Droits des enfants nés hors mariage, légalisation du mariage homosexuel, et reconnaissances des familles recomposées et des conjoints de fait : autant de preuves de l’éclatement des comportements amoureux et conjugaux des individus. Mener sa vie conjugale comme on le souhaite est-il vraiment laissé à la discrétion des Québécois et Québécoises ? Selon le droit de la famille, tout dépend du nombre de personnes impliquées dans la relation amoureuse.
C’est le constat de Michaël Lessard, avocat et candidat au doctorat en droit à l’Université de Toronto, qui réfléchit à la façon dont le droit québécois favorise le « monoamour », soit la situation de deux partenaires sexuels, ou romantiques, ou qui cohabitent. Cette orientation privilégiée précarise les relations « polyamoureuses », soit, juridiquement, la situation de plus de deux partenaires. L’auteur constate en effet que l’on considère plus logiquement le monoamour comme la norme dans les relations amoureuses. Que ce soit le nombre limité de parents par enfant, la prestation de soins, les aides financières entre conjoints et conjointes, ou les fausses croyances, la justice québécoise actuelle ne semble pas reconnaitre certains droits des personnes en relation polyamoureuse.

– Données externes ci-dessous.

theorem pvCountP_range_update (p p' : Nat → Bool) (v n : Nat) (hv : v < n)
    (hne : ∀ j, j ≠ v → p' j = p j) (hpv : p' v = false) :
    (List.range n).countP p = (List.range n).countP p' + (if p v then 1 else 0) := by
  induction n with
  | zero => omega
  | succ m ih =>
    rw [List.range_succ, List.countP_append, List.countP_append]
    rcases Nat.lt_or_ge v m with h | h
    · have hm : p' m = p m := hne m (by omega)
      rw [ih h]
      simp [List.countP_cons, hm]
      omega
    · have hv' : v = m := by omega
      subst hv'
      have hcongr : (List.range v).countP p = (List.range v).countP p' := by
        apply List.countP_congr
        intro a ha
        have : a < v := List.mem_range.mp ha
        simp [hne a (by omega)]
      rw [hcongr]
      simp [List.countP_cons, hpv]

theorem pvDeg_set (adj : List (List Int)) (n : Nat) (s : List Int) (v i : Nat) (hv : v < n) :
    pvDeg adj n s i = pvDeg adj n (s.set v 0) i + (if pvSel s v && pvAdj adj i v then 1 else 0) := by
  rw [pvDeg_eq_countP, pvDeg_eq_countP]
  have h := pvCountP_range_update (fun j => pvSel s j && pvAdj adj i j)
    (fun j => pvSel (s.set v 0) j && pvAdj adj i j) v n hv
    (fun j hj => by simp [pvSel_set_other s v j (fun he => hj he.symm)])
    (by simp [pvSel_set_self])
  rw [h]
  push_cast
  split_ifs <;> simp

-- invariant linking A's state (conn, inner) to the current solution
def pvInv (adj : List (List Int)) (n : Nat) (s conn : List Int) (inner : List (List Int)) : Prop :=
  s.length = n ∧ conn.length = n ∧ inner.length = n ∧
  (∀ i, i < n → (inner.getD i []).length = n) ∧
  (∀ i, i < n → (pvSel s i = true → conn.getD i 0 = pvDeg adj n s i) ∧
                (pvSel s i = false → conn.getD i 0 ≤ 0)) ∧
  (∀ i j, i < n → j < n →
    (inner.getD i []).getD j 0 = (if pvSel s i && pvSel s j && pvAdj adj i j then 1 else 0))

-- scan equality under the invariant (generalized over the scanned index list)
theorem pvScan_eq_aux (adj : List (List Int)) (n : Nat) (s conn : List Int)
    (hlen : ∀ i, i < n →
      (pvSel s i = true → conn.getD i 0 = pvDeg adj n s i) ∧
      (pvSel s i = false → conn.getD i 0 ≤ 0)) :
    ∀ (l : List Nat), (∀ i ∈ l, i < n) → ∀ (m mi : Int) (vv : Bool),
    ((l.foldl (fun st i =>
        if conn.getD i 0 > 0 then
          if conn.getD i 0 ≥ st.1 then (conn.getD i 0, (i : Int), false) else (st.1, st.2.1, false)
        else st) (m, mi, vv)).1 =
      (l.foldl (fun st i =>
        if pvSel s i then
          let d := pvDeg adj n s i
          if d > 0 && d ≥ st.1 then (d, (i : Int)) else st
        else st) (m, mi)).1) ∧
    ((l.foldl (fun st i =>
        if conn.getD i 0 > 0 then
          if conn.getD i 0 ≥ st.1 then (conn.getD i 0, (i : Int), false) else (st.1, st.2.1, false)
        else st) (m, mi, vv)).2.1 =
      (l.foldl (fun st i =>
        if pvSel s i then
          let d := pvDeg adj n s i
          if d > 0 && d ≥ st.1 then (d, (i : Int)) else st
        else st) (m, mi)).2) := by
  intro l
  induction l with
  | nil => intro _ m mi vv; exact ⟨rfl, rfl⟩
  | cons a t ih =>
    intro hmem m mi vv
    have ha : a < n := hmem a (by simp)
    have hmem' : ∀ i ∈ t, i < n := fun i hi => hmem i (by simp [hi])
    simp only [List.foldl_cons]
    cases hsel : pvSel s a with
    | true =>
      have hc : conn.getD a 0 = pvDeg adj n s a := (hlen a ha).1 hsel
      by_cases hd : pvDeg adj n s a > 0
      · by_cases hge : pvDeg adj n s a ≥ m
        · rw [if_pos (by omega), if_pos (by rw [hc]; omega)]
          simp only [hsel, if_pos, hc]
          rw [if_pos (by simp; omega)]
          exact ih hmem' _ _ _
        · rw [if_pos (by omega), if_neg (by rw [hc]; omega)]
          simp only [hsel, if_pos]
          rw [if_neg (by simp; omega)]
          exact ih hmem' _ _ _
      · rw [if_neg (by omega)]
        simp only [hsel, if_pos]
        rw [if_neg (by simp; omega)]
        exact ih hmem' _ _ _
    | false =>
      have hc : conn.getD a 0 ≤ 0 := (hlen a ha).2 hsel
      rw [if_neg (by omega), if_neg (by simp [hsel])]
      exact ih hmem' _ _ _

theorem pvScan_eq (adj : List (List Int)) (n : Nat) (s conn : List Int) (inner : List (List Int))
    (hinv : pvInv adj n s conn inner) :
    (pvScanA n conn).1 = (pvScanB adj n s).1 ∧ (pvScanA n conn).2.1 = (pvScanB adj n s).2 := by
  obtain ⟨_, _, _, _, h5, _⟩ := hinv
  exact pvScan_eq_aux adj n s conn h5 (List.range n) (fun i hi => List.mem_range.mp hi) 0 (-1) true

-- A's scan skips all entries when none is positive
theorem pvScanA_skip (conn : List Int) :
    ∀ (l : List Nat) (st : Int × Int × Bool), (∀ i ∈ l, conn.getD i 0 ≤ 0) →
    l.foldl (fun st i =>
      if conn.getD i 0 > 0 then
        if conn.getD i 0 ≥ st.1 then (conn.getD i 0, (i : Int), false) else (st.1, st.2.1, false)
      else st) st = st := by
  intro l
  induction l with
  | nil => intro st _; rfl
  | cons a t ih =>
    intro st h
    simp only [List.foldl_cons]
    rw [if_neg (by have := h a (by simp); omega)]
    exact ih st (fun i hi => h i (by simp [hi]))

theorem pvScanA_id (n : Nat) (conn : List Int) (h : ∀ i, i < n → conn.getD i 0 ≤ 0) :
    pvScanA n conn = (0, -1, true) := by
  unfold pvScanA
  exact pvScanA_skip conn (List.range n) (0, -1, true) (fun i hi => h i (List.mem_range.mp hi))

-- B's scan finds nothing when every selected degree is ≤ 0
theorem pvScanB_skip (adj : List (List Int)) (n : Nat) (s : List Int) :
    ∀ (l : List Nat) (st : Int × Int),
    (∀ i ∈ l, pvSel s i = true → pvDeg adj n s i ≤ 0) →
    l.foldl (fun st i =>
      if pvSel s i then
        let d := pvDeg adj n s i
        if d > 0 && d ≥ st.1 then (d, (i : Int)) else st
      else st) st = st := by
  intro l
  induction l with
  | nil => intro st _; rfl
  | cons a t ih =>
    intro st h
    simp only [List.foldl_cons]
    have hstep : (if pvSel s a then
        let d := pvDeg adj n s a
        if d > 0 && d ≥ st.1 then (d, (a : Int)) else st
      else st) = st := by
      cases hsel : pvSel s a with
      | true =>
        have := h a (by simp) hsel
        simp only [if_pos]
        rw [if_neg (by simp; omega)]
      | false => rw [if_neg (by simp [hsel])]
    rw [hstep]
    exact ih st (fun i hi => h i (by simp [hi]))

theorem pvScanB_id (adj : List (List Int)) (n : Nat) (s : List Int)
    (h : ∀ i, i < n → pvSel s i = true → pvDeg adj n s i ≤ 0) :
    pvScanB adj n s = (0, -1) := by
  unfold pvScanB
  exact pvScanB_skip adj n s (List.range n) (0, -1) (fun i hi => h i (List.mem_range.mp hi))

-- once A's scan has cleared valid it stays cleared
theorem pvScanA_false_stays (conn : List Int) :
    ∀ (l : List Nat) (st : Int × Int × Bool), st.2.2 = false →
    (l.foldl (fun st i =>
      if conn.getD i 0 > 0 then
        if conn.getD i 0 ≥ st.1 then (conn.getD i 0, (i : Int), false) else (st.1, st.2.1, false)
      else st) st).2.2 = false := by
  intro l
  induction l with
  | nil => intro st h; exact h
  | cons a t ih =>
    intro st h
    simp only [List.foldl_cons]
    by_cases hc : conn.getD a 0 > 0
    · rw [if_pos hc]
      by_cases hg : conn.getD a 0 ≥ st.1
      · rw [if_pos hg]; exact ih _ rfl
      · rw [if_neg hg]; exact ih _ rfl
    · rw [if_neg hc]; exact ih st h

-- if A's scan reports valid, it changed nothing
theorem pvScanA_valid_aux (conn : List Int) :
    ∀ (l : List Nat) (st : Int × Int × Bool),
    (l.foldl (fun st i =>
      if conn.getD i 0 > 0 then
        if conn.getD i 0 ≥ st.1 then (conn.getD i 0, (i : Int), false) else (st.1, st.2.1, false)
      else st) st).2.2 = true →
    (l.foldl (fun st i =>
      if conn.getD i 0 > 0 then
        if conn.getD i 0 ≥ st.1 then (conn.getD i 0, (i : Int), false) else (st.1, st.2.1, false)
      else st) st) = st := by
  intro l
  induction l with
  | nil => intro st _; rfl
  | cons a t ih =>
    intro st h
    simp only [List.foldl_cons] at h ⊢
    by_cases hc : conn.getD a 0 > 0
    · exfalso
      rw [if_pos hc] at h
      by_cases hg : conn.getD a 0 ≥ st.1
      · rw [if_pos hg] at h; rw [pvScanA_false_stays conn t _ rfl] at h; exact Bool.false_ne_true h
      · rw [if_neg hg] at h; rw [pvScanA_false_stays conn t _ rfl] at h; exact Bool.false_ne_true h
    · rw [if_neg hc] at h ⊢; exact ih st h

theorem pvScanA_valid (n : Nat) (conn : List Int) (h : (pvScanA n conn).2.2 = true) :
    pvScanA n conn = (0, -1, true) := by
  exact pvScanA_valid_aux conn (List.range n) (0, -1, true) h

-- A's running maximum never decreases
theorem pvScanA_mono (n : Nat) (conn : List Int) :
    ∀ (l : List Nat) (st : Int × Int × Bool),
    st.1 ≤ (l.foldl (fun st i =>
      if conn.getD i 0 > 0 then
        if conn.getD i 0 ≥ st.1 then (conn.getD i 0, (i : Int), false) else (st.1, st.2.1, false)
      else st) st).1 := by
  intro l
  induction l with
  | nil => intro st; exact le_refl _
  | cons a t ih =>
    intro st
    simp only [List.foldl_cons]
    by_cases hc : conn.getD a 0 > 0
    · by_cases hg : conn.getD a 0 ≥ st.1
      · rw [if_pos hc, if_pos hg]
        have := ih (conn.getD a 0, (a : Int), false)
        simp only at this
        omega
      · rw [if_pos hc, if_neg hg]
        have := ih (st.1, st.2.1, false)
        simp only at this
        omega
    · rw [if_neg hc]; exact ih st

-- provenance of A's scan result
theorem pvScanA_aux_pos (n : Nat) (conn : List Int) :
    ∀ (l : List Nat), (∀ i ∈ l, i < n) → ∀ (st : Int × Int × Bool),
    0 ≤ st.1 → (0 < st.1 → ∃ i, i < n ∧ st.2.1 = (i : Int) ∧ 0 < conn.getD i 0) →
    (0 ≤ (l.foldl (fun st i =>
        if conn.getD i 0 > 0 then
          if conn.getD i 0 ≥ st.1 then (conn.getD i 0, (i : Int), false) else (st.1, st.2.1, false)
        else st) st).1) ∧
    (0 < (l.foldl (fun st i =>
        if conn.getD i 0 > 0 then
          if conn.getD i 0 ≥ st.1 then (conn.getD i 0, (i : Int), false) else (st.1, st.2.1, false)
        else st) st).1 →
      ∃ i, i < n ∧ (l.foldl (fun st i =>
        if conn.getD i 0 > 0 then
          if conn.getD i 0 ≥ st.1 then (conn.getD i 0, (i : Int), false) else (st.1, st.2.1, false)
        else st) st).2.1 = (i : Int) ∧ 0 < conn.getD i 0) ∧
    ((∃ i ∈ l, 0 < conn.getD i 0) →
      0 < (l.foldl (fun st i =>
        if conn.getD i 0 > 0 then
          if conn.getD i 0 ≥ st.1 then (conn.getD i 0, (i : Int), false) else (st.1, st.2.1, false)
        else st) st).1) := by
  intro l
  induction l with
  | nil =>
    intro _ st h1 h2
    exact ⟨h1, h2, by rintro ⟨i, hi, _⟩; exact absurd hi (List.not_mem_nil)⟩
  | cons a t ih =>
    intro hmem st h1 h2
    have ha : a < n := hmem a (by simp)
    have hmem' : ∀ i ∈ t, i < n := fun i hi => hmem i (by simp [hi])
    simp only [List.foldl_cons]
    by_cases hc : conn.getD a 0 > 0
    · by_cases hg : conn.getD a 0 ≥ st.1
      · rw [if_pos hc, if_pos hg]
        have hrec := ih hmem' (conn.getD a 0, (a : Int), false) (by omega)
          (fun _ => ⟨a, ha, rfl, hc⟩)
        refine ⟨hrec.1, hrec.2.1, fun _ => ?_⟩
        -- st.1 grows monotonically; here new st.1 = conn a > 0
        have := pvScanA_mono n conn t (conn.getD a 0, (a : Int), false)
        omega
      · rw [if_pos hc, if_neg hg]
        have hrec := ih hmem' (st.1, st.2.1, false) h1 h2
        refine ⟨hrec.1, hrec.2.1, fun _ => ?_⟩
        have := pvScanA_mono n conn t (st.1, st.2.1, false)
        simp only at this
        omega
    · rw [if_neg hc]
      have hrec := ih hmem' st h1 h2
      refine ⟨hrec.1, hrec.2.1, ?_⟩
      rintro ⟨i, hi, hpos⟩
      rcases List.mem_cons.mp hi with he | ht
      · exact absurd hpos (by rw [he]; omega)
      · exact hrec.2.2 ⟨i, ht, hpos⟩

theorem pvScanA_none (n : Nat) (conn : List Int) (h : (pvScanA n conn).2.1 = -1) :
    ∀ i, i < n → conn.getD i 0 ≤ 0 := by
  intro i hi
  by_contra hpos
  have haux := pvScanA_aux_pos n conn (List.range n) (fun j hj => List.mem_range.mp hj)
    (0, -1, true) (le_refl 0) (by intro h0; omega)
  have hlt : 0 < (pvScanA n conn).1 :=
    haux.2.2 ⟨i, List.mem_range.mpr hi, by omega⟩
  obtain ⟨k, _, hk, _⟩ := haux.2.1 hlt
  rw [pvScanA] at h
  rw [h] at hk
  omega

Le polyamour, une question de qualité et non de quantité
Le polyamour, une question d’éthique ou de nombre de partenaires ? Entre ce que disent les personnes impliquées et la loi, il y a tout un monde ! Quelle est la définition la plus souhaitable ? D’après Michaël Lessard, c’est celle qui se rapproche le plus de la manière dont les personnes polyamoureuses se reconnaissent elles-mêmes, et qui place donc les sentiments et les principes éthiques et moraux au premier plan. Les milieux polyamoureux valorisent, d’abord et avant tout, le consentement, la transparence et la liberté entre les partenaires. L’auteur s’appuie sur la définition de l’Office québécois de la langue française qui considère le polyamour comme une «[p]ratique consistant à entretenir plusieurs relations amoureuses à la fois avec le consentement des personnes concernées.»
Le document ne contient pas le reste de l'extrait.